- What you have to do -
Start with the first line of the data and end with the line that holds "import PySem"; write out each one exactly.

───── Dataset entries ─────

-- pv_equiv track=rewrite | github.com/mmartin-sub/libriscribe | src/libriscribe/agents/editor.py | extract_scene_titles
-- ===== SOURCE A (Python) =====
-- def extract_scene_titles(chapter_content: str) -> list[str]:
--     """
--     Extracts scene titles from chapter content.
--     Looks for lines starting with '**' and containing a colon, e.g.:
--     **Scène 1 : Title**
--     **Scene 2: Title**
--     **Szene 3: Titel**
--     """
--     scene_titles = []
--     lines = chapter_content.split("\n")
--     for line in lines:
--         line = line.strip()
--         if line.startswith("**") and ":" in line and line.endswith("**"):
--             # Remove the surrounding '**'
--             title = line[2:-2].strip()
--             scene_titles.append(title)
--     return scene_titles
-- ===== SOURCE B (Python) =====
-- import re
--
-- _SCENE_RE = re.compile(r'^\s*\*\*(.*:.*)\*\*\s*$', re.MULTILINE)
--
--
-- def extract_scene_titles(chapter_content: str) -> list[str]:
--     return [m.group(1).strip() for m in _SCENE_RE.finditer(chapter_content)]
-- ===== Notes on version B (the rewrite author's own statement) =====
-- stated objective: idiomatic
-- what changed: B replaces A's explicit split/strip/startswith/endswith line loop by a single multiline regular expression, r'^\s*\*\*(.*:.*)\*\*\s*$' with re.MULTILINE, iterating re.finditer over the whole text and collecting the stripped capture groups.
import Mathlib
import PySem

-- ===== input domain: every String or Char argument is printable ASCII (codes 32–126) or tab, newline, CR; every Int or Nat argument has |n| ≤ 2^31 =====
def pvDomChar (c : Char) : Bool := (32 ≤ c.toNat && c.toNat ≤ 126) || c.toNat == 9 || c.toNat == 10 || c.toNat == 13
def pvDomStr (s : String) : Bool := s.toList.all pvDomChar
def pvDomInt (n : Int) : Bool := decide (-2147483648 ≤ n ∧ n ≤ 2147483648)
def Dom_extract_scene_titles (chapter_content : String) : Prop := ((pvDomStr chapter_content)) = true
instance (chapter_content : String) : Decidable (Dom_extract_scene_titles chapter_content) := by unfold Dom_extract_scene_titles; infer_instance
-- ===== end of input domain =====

─────

- Response box -
-- pv_equiv track=rewrite | github.com/mmartin-sub/libriscribe | src/libriscribe/agents/editor.py | extract_scene_titles
-- ===== SOURCE A (Python) =====
-- def extract_scene_titles(chapter_content: str) -> list[str]:
--     """
--     Extracts scene titles from chapter content.
--     Looks for lines starting with '**' and containing a colon, e.g.:
--     **Scène 1 : Title**
--     **Scene 2: Title**
--     **Szene 3: Titel**
--     """
--     scene_titles = []
--     lines = chapter_content.split("\n")
--     for line in lines:
--         line = line.strip()
--         if line.startswith("**") and ":" in line and line.endswith("**"):
--             # Remove the surrounding '**'
--             title = line[2:-2].strip()
--             scene_titles.append(title)
--     return scene_titles
-- ===== SOURCE B (Python) =====
-- import re
--
-- _SCENE_RE = re.compile(r'^\s*\*\*(.*:.*)\*\*\s*$', re.MULTILINE)
--
--
-- def extract_scene_titles(chapter_content: str) -> list[str]:
--     return [m.group(1).strip() for m in _SCENE_RE.finditer(chapter_content)]
-- ===== Notes on version B (the rewrite author's own statement) =====
-- stated objective: idiomatic
-- what changed: B replaces A's explicit split/strip/startswith/endswith line loop by a single multiline regular expression, r'^\s*\*\*(.*:.*)\*\*\s*$' with re.MULTILINE, iterating re.finditer over the whole text and collecting the stripped capture groups.
import Mathlib
import PySem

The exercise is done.